I mean, let’s not forget it takes me at least 4 hours to get ready in the morning if I’ve included waking up, stretching my body in bed to get it moving again (tends to get stuck and stiff from sleeping if I’ve slept that is), do more stretches to stand up, follow a spiritual way of life (numerous ways to do that and I try to be creative with that), probably go to the bathroom (I know TMI), take a few pills, feed and be with my Cleo Kitty who has health issues of her own and is desperate to eat by 7am or ELSE, try to wake up a bit more before eating and taking more meds, plan out my day, get stuff ready to go if I have a medical appointment and I usually have at least one a week (the next 3 weeks I have 2 each week–goody gumdrops for me), pull myself together meaning exercise to the best of my ability to wake up my body, take a shower which is an event in itself and can take a lot out of me, not to mention brushing my teeth (an electric toothbrush is best so I can save my hands and arms and their energy), get dressed, try to make my hair look presentable (thank goodness for purple short hair so it’s already kinda cool and easy), pet and love my Cleo Kitty who always needs extra love and well so do I, make sure I wear my hat to protect from the sun, wear my sun protective jacket or at least a shirt with longer sleeves, get Cleo ready for me to be gone, make some sort of business calls if I have the chance, try to sit and rest here and there because it’s a lot to ask my body since so much activity has already happened, try to maybe wash the dishes or at least some of them, sort through any weird symptoms I’m having and do my best to take care of them, and the list can still go on.
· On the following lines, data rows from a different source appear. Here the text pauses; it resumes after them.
-- pv_equiv track=rewrite | github.com/MrBrantCode/unitest_baseline | mut_generate/mist_train_taco/taco_5995/solution.py | update_arithmetic_progression
-- ===== SOURCE A (Python) =====
-- def update_arithmetic_progression(N, a, d, M, statements, K):
--     mem = {}
--
--     def get_mem(num):
--         if num in mem:
--             return mem[num]
--         else:
--             return num
--
--     for (x, y, z) in statements:
--         if x == 0:
--             (ny, nz) = (get_mem(y), get_mem(z))
--             mem[y] = nz
--             mem[z] = ny
--         if x == 1:
--             nz = get_mem(z)
--             mem[y] = nz
--
--     k_value = get_mem(K)
--     return a + d * (k_value - 1)
-- ===== SOURCE B (Python) =====
-- def update_arithmetic_progression(N, a, d, M, statements, K):
--     # Track the provenance of cell K backward through the statements.
--     current = K
--     for (x, y, z) in reversed(statements):
--         if x == 0:
--             if current == y:
--                 current = z
--             elif current == z:
--                 current = y
--         elif x == 1:
--             if current == y:
--                 current = z
--     return a + d * (current - 1)
-- ===== Notes on version B (the rewrite author's own statement) =====
-- stated objective: alternative
-- what changed: Instead of simulating all assignments/swaps into a dict and then looking up K, B tracks the provenance of K backward through the statements in reverse, keeping a single integer instead of a mapping.
import Mathlib
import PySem

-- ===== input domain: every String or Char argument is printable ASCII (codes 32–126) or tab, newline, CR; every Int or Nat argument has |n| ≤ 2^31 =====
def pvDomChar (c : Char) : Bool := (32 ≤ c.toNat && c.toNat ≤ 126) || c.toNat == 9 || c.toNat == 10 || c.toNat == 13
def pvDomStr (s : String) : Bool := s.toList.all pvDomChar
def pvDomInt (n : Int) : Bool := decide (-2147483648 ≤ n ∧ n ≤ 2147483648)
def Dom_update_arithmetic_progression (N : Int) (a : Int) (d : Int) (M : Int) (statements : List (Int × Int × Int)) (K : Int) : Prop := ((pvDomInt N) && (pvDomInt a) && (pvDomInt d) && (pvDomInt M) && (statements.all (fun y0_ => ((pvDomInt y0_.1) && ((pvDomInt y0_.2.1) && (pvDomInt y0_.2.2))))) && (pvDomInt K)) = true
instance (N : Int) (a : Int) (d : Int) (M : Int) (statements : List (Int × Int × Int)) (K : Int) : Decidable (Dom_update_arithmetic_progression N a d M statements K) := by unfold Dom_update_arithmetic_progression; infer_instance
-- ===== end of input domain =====

-- B replaces A's forward dict simulation by a backward provenance scan keeping one integer (alternative decomposition, same cost).

-- ===== PORT A =====
-- get_mem: if num in mem: return mem[num] else: return num
def pvGetMem (mem : PySem.Dict Int Int) (num : Int) : Int :=
  if mem.contains num then mem.getD num num else num

-- one loop iteration of A (two successive ifs, as in the Python)
def pvStepA (mem : PySem.Dict Int Int) (s : Int × Int × Int) : PySem.Dict Int Int :=
  let (x, y, z) := s
  let mem :=
    if x == 0 then
      let ny := pvGetMem mem y
      let nz := pvGetMem mem z
      (mem.insert y nz).insert z ny
    else mem
  if x == 1 then mem.insert y (pvGetMem mem z) else mem

def update_arithmetic_progression (N : Int) (a : Int) (d : Int) (M : Int) (statements : List (Int × Int × Int)) (K : Int) : Int :=
  let mem := statements.foldl pvStepA PySem.Dict.empty
  let k_value := pvGetMem mem K
  a + d * (k_value - 1)

-- ===== PORT B =====
-- one reverse-scan step of B: where did the value now at `cur` come from before statement s?
def pvBackB (cur : Int) (s : Int × Int × Int) : Int :=
  let (x, y, z) := s
  if x == 0 then
    if cur == y then z else if cur == z then y else cur
  else if x == 1 then
    if cur == y then z else cur
  else cur

def update_arithmetic_progression_alt (N : Int) (a : Int) (d : Int) (M : Int) (statements : List (Int × Int × Int)) (K : Int) : Int :=
  let current := statements.reverse.foldl pvBackB K
  a + d * (current - 1)

-- ===== PRECONDITION & SPEC =====
def Spec_update_arithmetic_progression (N : Int) (a : Int) (d : Int) (M : Int) (statements : List (Int × Int × Int)) (K : Int) (out : Int) : Prop := out = update_arithmetic_progression_alt N a d M statements K
instance (N : Int) (a : Int) (d : Int) (M : Int) (statements : List (Int × Int × Int)) (K : Int) (out : Int) : Decidable (Spec_update_arithmetic_progression N a d M statements K out) := by unfold Spec_update_arithmetic_progression; infer_instance

-- ===== CLAIM (what is proved, stated in full; the proofs are below) =====
def Claim_equal_update_arithmetic_progression : Prop := ∀ (N : Int) (a : Int) (d : Int) (M : Int) (statements : List (Int × Int × Int)) (K : Int), Dom_update_arithmetic_progression N a d M statements K → Spec_update_arithmetic_progression N a d M statements K (update_arithmetic_progression N a d M statements K)

-- ===== LEMMAS AND PROOFS =====

-- get_mem is getD with the key itself as default
theorem pvGetMem_eq_getD (mem : PySem.Dict Int Int) (num : Int) :
    pvGetMem mem num = mem.getD num num := by
  unfold pvGetMem
  by_cases h : mem.contains num = true
  · simp [h]
  · rw [if_neg h, PySem.Dict.getD_of_not_contains]
    simpa using h

-- one forward dict step, read at q, equals reading the old dict at the back-tracked address
theorem pvStep_getD (mem : PySem.Dict Int Int) (s : Int × Int × Int) (q : Int) :
    (pvStepA mem s).getD q q = mem.getD (pvBackB q s) (pvBackB q s) := by
  obtain ⟨x, y, z⟩ := s
  unfold pvStepA pvBackB
  by_cases hx0 : x = 0
  · simp only [hx0, beq_self_eq_true, if_pos, show ((0:Int) == 1) = false by decide,
      Bool.false_eq_true, if_false, if_true]
    by_cases hqy : q = y
    · subst hqy
      by_cases hqz : q = z
      · subst hqz
        simp [PySem.Dict.getD_insert, pvGetMem_eq_getD]
      · simp [PySem.Dict.getD_insert, hqz, pvGetMem_eq_getD]
    · by_cases hqz : q = z
      · subst hqz
        simp [PySem.Dict.getD_insert, pvGetMem_eq_getD, hqy]
      · simp [PySem.Dict.getD_insert, hqy, hqz]
  · by_cases hx1 : x = 1
    · subst hx1
      simp only [show ((1:Int) == 0) = false by decide, Bool.false_eq_true, if_false,
        beq_self_eq_true, if_true]
      by_cases hqy : q = y
      · subst hqy
        simp [PySem.Dict.getD_insert, pvGetMem_eq_getD]
      · simp [PySem.Dict.getD_insert, hqy]
    · simp [beq_iff_eq, hx0, hx1]

-- the whole forward simulation read at q equals the reverse provenance scan from q
theorem foldl_getD_eq_back (l : List (Int × Int × Int)) (q : Int) :
    (l.foldl pvStepA PySem.Dict.empty).getD q q = l.reverse.foldl pvBackB q := by
  induction l using List.reverseRecOn generalizing q with
  | nil => simp [PySem.Dict.getD_empty]
  | append_singleton l s ih =>
      rw [List.foldl_append, List.foldl_cons, List.reverse_append]
      simp only [List.reverse_cons, List.reverse_nil, List.nil_append, List.singleton_append,
        List.foldl_nil, List.foldl_cons]
      rw [pvStep_getD, ih]

-- ===== VERDICT (by name: the statement is the Claim_ definition above) =====
theorem update_arithmetic_progression_spec : Claim_equal_update_arithmetic_progression := by
  intro N a d M statements K _
  show _ = _
  unfold update_arithmetic_progression update_arithmetic_progression_alt
  simp only [pvGetMem_eq_getD, foldl_getD_eq_back]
THAT’S JUST THE MORNING EVENTS…no matter what even if I’m feeling crazy fatigue–I may go back to bed but what if I can’t because I have an appointment?  I’ve gotta get through it.  I’m so exhausted from thinking about my morning and writing about it that I haven’t even written the next parts of the day where I have to keep myself in check and have all my meds sorted out to take and make sure I take them on time and have meals at good times or I end up feeling worse.

And there’s always laundry to be done.  Can I do it today?  Should it wait?  What if we need underwear?  (Hey, I’m being honest).  And what about groceries?  What about the “What abouts”?
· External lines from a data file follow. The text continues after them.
-- pv_equiv track=rewrite | github.com/Sh3mm/truth-tables | possibility gen.py | grayToKarnaugh
-- ===== SOURCE A (Python) =====
-- def grayToKarnaugh(grayTable, nbOfVariable):
--     """turns a gray Truth table into a karnaugh table
--     accepts a gray table and a number of variable to return a karnaugh table"""
--     nbposPerLine = 2**(int(nbOfVariable/2)+ nbOfVariable%2)
--     nbLines = 2**int(nbOfVariable/2)
--
--     karnaugh = [ [0]*nbposPerLine for _ in range(nbLines)]
--
--     for i in range(nbLines):
--         for j in range(nbposPerLine):
--             karnaugh[i][j] = grayTable[i*nbposPerLine + j][nbOfVariable]
--     return karnaughCorrected(karnaugh,nbLines)
--
-- def karnaughCorrected(rawKarnaughTable, nbOfLines):
--     """corrects the raw Karnaugh Table
--     accepts a raw Karnaugh Table and a nb of lines to return a corrected Karnaugh Table"""
--     cTableKarnaugh = rawKarnaughTable[:]
--     for i in range(nbOfLines):
--         if i%2 == 1:
--             cTableKarnaugh[i] = rawKarnaughTable[i][::-1]
--     return cTableKarnaugh
-- ===== SOURCE B (Python) =====
-- def grayToKarnaugh(grayTable, nbOfVariable):
--     """turns a gray Truth table into a karnaugh table.
--     Different strategy: extract the output column sequentially, then cut it into
--     boustrophedon rows: consume the flat column chunk by chunk with a direction
--     flag that flips each row, instead of filling a 2D table by index arithmetic
--     and reversing odd rows afterwards."""
--     nbposPerLine = 2**(int(nbOfVariable/2) + nbOfVariable % 2)
--     nbLines = 2**int(nbOfVariable/2)
--     col = [row[nbOfVariable] for row in grayTable[:nbLines*nbposPerLine]]
--     karnaugh = []
--     forward = True
--     while col:
--         chunk, col = col[:nbposPerLine], col[nbposPerLine:]
--         karnaugh.append(chunk if forward else chunk[::-1])
--         forward = not forward
--     return karnaugh
-- ===== Notes on version B (the rewrite author's own statement) =====
-- stated objective: alternative
-- what changed: B extracts the output column sequentially (one list of values) and then cuts it into boustrophedon rows by consuming it chunk by chunk with a flipping direction flag, instead of A's allocate-a-zero-matrix, fill-by-index-arithmetic (grayTable[i*npl+j]) and a separate odd-row-reversal correction function.
import Mathlib
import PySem

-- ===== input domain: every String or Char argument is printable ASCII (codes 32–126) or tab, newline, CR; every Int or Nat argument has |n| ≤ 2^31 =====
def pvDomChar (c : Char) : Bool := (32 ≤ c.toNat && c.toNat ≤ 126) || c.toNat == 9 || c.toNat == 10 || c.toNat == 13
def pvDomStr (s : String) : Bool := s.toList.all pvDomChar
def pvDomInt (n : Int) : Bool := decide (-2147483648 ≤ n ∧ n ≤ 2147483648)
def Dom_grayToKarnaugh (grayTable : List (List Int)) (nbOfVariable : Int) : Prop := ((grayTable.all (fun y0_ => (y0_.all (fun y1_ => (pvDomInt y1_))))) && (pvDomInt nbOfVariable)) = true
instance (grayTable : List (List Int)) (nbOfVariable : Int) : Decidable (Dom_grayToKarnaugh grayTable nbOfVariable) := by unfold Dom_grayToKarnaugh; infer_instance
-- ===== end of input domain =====

-- B replaces A's three phases (zero matrix, fill by index arithmetic, reverse odd rows in a
-- separate correction function) by sequential column extraction followed by a boustrophedon
-- chunking loop with a direction flag; objective: alternative (same cost, different traversal).

-- ===== PORT A =====
-- grayTable[idx][nbOfVariable], the cell fetch of A's fill loop.
-- Out-of-range indices raise IndexError in Python (excluded by Pre_); the .getD default is never
-- reached inside Pre_.
def pvCell (grayTable : List (List Int)) (nbOfVariable : Int) (npl i j : Nat) : Int :=
  (PySem.List.pyGet? ((PySem.List.pyGet? grayTable ((i * npl + j : Nat) : Int)).getD [])
      nbOfVariable).getD 0

-- helper of A: copies the table and reverses the odd rows (reading from the raw table)
def karnaughCorrected (rawKarnaughTable : List (List Int)) (nbOfLines : Nat) : List (List Int) :=
  (List.range nbOfLines).foldl
    (fun t i => if i % 2 = 1 then t.set i ((rawKarnaughTable.getD i []).reverse) else t)
    rawKarnaughTable

-- A: build the zero matrix, fill it cell by cell (karnaugh[i][j] = …), then correct.
-- int(nbOfVariable/2) truncates toward zero = Int.tdiv (exact: |nbOfVariable| ≤ 2^31 < 2^53, so the
-- float nbOfVariable/2 is exact); exponents taken in Nat via toNat (exact whenever they are ≥ 0,
-- i.e. on Pre_; elsewhere Python raises).
def grayToKarnaugh (grayTable : List (List Int)) (nbOfVariable : Int) : List (List Int) :=
  let npl : Nat := 2 ^ (Int.tdiv nbOfVariable 2 + PySem.Int.mod nbOfVariable 2).toNat
  let nbLines : Nat := 2 ^ (Int.tdiv nbOfVariable 2).toNat
  let karnaugh : List (List Int) := List.replicate nbLines (List.replicate npl 0)
  let filled : List (List Int) :=
    (List.range nbLines).foldl (fun t i =>
      (List.range npl).foldl (fun t j =>
        t.modify i (fun row => row.set j (pvCell grayTable nbOfVariable npl i j))) t) karnaugh
  karnaughCorrected filled nbLines

-- ===== PORT B =====
-- B's while loop: consume the flat output column chunk by chunk (chunk = col[:npl],
-- col = col[npl:]), appending the chunk forwards or reversed according to the flipping flag.
-- The chunk width npl = 2^… ≥ 1 is passed as m+1 (m = npl-1) so the recursion on the shrinking
-- column is structurally decreasing, exactly as the Python loop terminates because npl ≥ 1.
def pvChunks (m : Nat) : Bool → List Int → List (List Int)
  | _, [] => []
  | forward, c :: cs =>
      (if forward then (c :: cs).take (m + 1) else ((c :: cs).take (m + 1)).reverse)
        :: pvChunks m (!forward) ((c :: cs).drop (m + 1))
  termination_by _ col => col.length
  decreasing_by simp

-- B: col = [row[nbOfVariable] for row in grayTable[:nbLines*npl]], then the chunking loop.
def grayToKarnaugh_alt (grayTable : List (List Int)) (nbOfVariable : Int) : List (List Int) :=
  let npl : Nat := 2 ^ (Int.tdiv nbOfVariable 2 + PySem.Int.mod nbOfVariable 2).toNat
  let nbLines : Nat := 2 ^ (Int.tdiv nbOfVariable 2).toNat
  let col : List Int :=
    (PySem.List.slice grayTable none (some ((nbLines * npl : Nat) : Int))).map
      (fun row => (PySem.List.pyGet? row nbOfVariable).getD 0)
  pvChunks (npl - 1) true col

-- ===== PRECONDITION & SPEC =====
-- Pre_ = exactly the inputs on which A returns: nbOfVariable ≥ -1 (for nbOfVariable ≤ -2 the
-- sizes 2**… are non-integer floats and A raises TypeError), the table holds at least
-- 2^m rows, where m = nbOfVariable for nbOfVariable ≥ 0 and m = 1 for nbOfVariable = -1
-- (the total cell count; m ≤ log2 length ⇔ 2^m ≤ length), and every used row is long enough
-- for row[nbOfVariable] (nonempty when nbOfVariable = -1, which indexes from the end);
-- otherwise Python raises IndexError.
def Pre_grayToKarnaugh (grayTable : List (List Int)) (nbOfVariable : Int) : Prop :=
  -1 ≤ nbOfVariable ∧ grayTable ≠ [] ∧
    (if 0 ≤ nbOfVariable then nbOfVariable.toNat else 1) ≤ Nat.log2 grayTable.length ∧
    ∀ row ∈ grayTable.take (2 ^ (if 0 ≤ nbOfVariable then nbOfVariable.toNat else 1)),
      (if 0 ≤ nbOfVariable then nbOfVariable < (row.length : Int) else 1 ≤ row.length)
instance (grayTable : List (List Int)) (nbOfVariable : Int) : Decidable (Pre_grayToKarnaugh grayTable nbOfVariable) := by unfold Pre_grayToKarnaugh; infer_instance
What’s the real priority?  There’s always some sort of life that needs to get done and if I let it go it’s still there tomorrow and I have to try to be ok with not getting it done YET.  I’ll admit, that is one of my biggest struggles.  LETTING SOMETHING GO UNTIL TOMORROW…OR ANOTHER DAY…OR ANOTHER DAY…

YET SOME THINGS CAN’T WAIT…

I’VE LEARNED TO LET GO OF A LOT BUT THAT DOES NOT MEAN I’M OK WITH IT.

So life just keeps on happening.  I keep having multiple sclerosis and lupus along with all the other syndromes and issues and the world keeps spinning.  Thank goodness for choices but it’s still so hard sometimes.  I really have eased up on so much in my life and with my expectations but it takes a strict way of thinking that I really can’t get lazy with too much (sometimes it’s a wonderful thing but I can’t let go of it too long or I lose myself again and may go back to pushing too hard)…

SO I GUESS I’M STILL LEARNING…

THESE CHRONIC ILLNESSES I TELL YA…

There is just so much I can say about them and so much I don’t have the words or energy to talk about.